There is no mandatory requirement for Documented information, this clause requires organizations to ensure that relevant communication processes are established, and it specifies the need for documented information (documents and records) to demonstrate compliance. Here are the key documents and records required for ISO 9001:2015 Clause 7.4:

  1. Communication Plan: Organizations should maintain a documented communication plan that outlines the key aspects of their communication strategy. This plan should include details on communication objectives, target audiences, communication channels, timing, and responsibilities.
  2. Internal Communication Procedures: Documented procedures should be in place to facilitate internal communication within the organization. These procedures may include instructions on how information flows between departments, teams, and individuals related to the QMS.
  3. External Communication Procedures: Documented procedures should also cover external communication processes. These procedures outline how the organization communicates with external parties, such as customers, suppliers, regulators, and other stakeholders, regarding QMS-related matters.
  4. Communication Records: Records of various communication activities should be maintained. These records may include meeting minutes, memos, emails, reports, and any other documented forms of communication. These records provide evidence of communication events and decisions.
  5. Distribution Lists: Maintaining distribution lists can be essential for tracking who receives specific communications within the organization. These lists can be particularly important for important announcements, policy changes, or critical updates.
  6. Meeting Records: Records of management review meetings, quality review meetings, and other relevant gatherings should be maintained. These records typically include agendas, meeting minutes, and action items, demonstrating that communication has taken place regarding the QMS.
  7. Customer Communication Records: When communicating with customers about quality-related matters, organizations should keep records of these interactions. This may include emails, letters, or other forms of communication.
  8. Supplier Communication Records: Similar to customer communication, records of communication with suppliers regarding quality-related issues should be maintained.
  9. Complaint Handling Records : Records of customer complaints and their resolution should be kept. These records help demonstrate that customer feedback has been received and addressed.

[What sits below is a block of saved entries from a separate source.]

-- pv_equiv track=rewrite | github.com/Narodni-repozitar/nr-app | invenio_nusl/cli.py | create_slug
-- ===== SOURCE A (Python) =====
-- import unicodedata
--
-- def create_slug(department):
--     l = len(department)
--     slug = remove_diacritics(department).lower()
--     slug_array = slug.split(" ")
--     if l > 64:
--         new_slug = ""
--         old_slug = ""
--         i = 0
--         j = -1
--         l = 0
--         while l < 64:
--             new_slug += f"{slug_array[i]}_"
--             if j >= 0:
--                 old_slug += f"{slug_array[j]}_"
--             i += 1
--             j += 1
--             l = len(new_slug)
--         slug = old_slug
--         if slug.endswith("_"):
--             slug = slug[:-1]
--     else:
--         slug = "_".join(slug_array)
--     return slug
--
-- def remove_diacritics(text):
--     text = unicodedata.normalize('NFKD', text)
--     output = ''
--     for c in text:
--         if not unicodedata.combining(c):
--             output += c
--     return output
-- ===== SOURCE B (Python) =====
-- import unicodedata
--
--
-- def create_slug(department):
--     # single character-level pass: no word list, no incremental slug strings
--     slug = ''.join(c for c in unicodedata.normalize('NFKD', department)
--                    if not unicodedata.combining(c)).lower()
--     if len(department) <= 64:
--         return slug.replace(' ', '_')
--     prev = -1
--     for i, c in enumerate(slug + ' '):
--         if c == ' ':
--             if i >= 63:
--                 break
--             prev = i
--     return slug[:prev].replace(' ', '_') if prev >= 0 else ''
-- ===== Notes on version B (the rewrite author's own statement) =====
-- stated objective: alternative
-- what changed: A splits into a word list and walks it with a while loop building two lagged underscore-joined strings, then strips a trailing underscore; B never builds a word list: it scans the cleaned string once character by character (enumerate) tracking the last word-boundary index before position 63, then returns one prefix slice with spaces mapped to underscores.
import Mathlib
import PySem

  10. Feedback and Suggestions: Records of feedback, suggestions, or complaints from employees or other stakeholders related to the QMS. These records can be used to track improvement opportunities.
  11. Performance Metrics: Records related to the performance of communication processes, such as response times for customer inquiries or the effectiveness of internal communication channels. These records are used for continuous improvement.
  12. Change Management Documentation When changes are made to the QMS, records should be maintained to document the communication and implementation of these changes. This includes change requests, approvals, and notifications.

By maintaining these documents and records, organizations can demonstrate their commitment to effective communication as required by ISO 9001:2015 Clause 7.4. These documents and records also support transparency, accountability, and continuous improvement in the organization’s communication processes related to the QMS.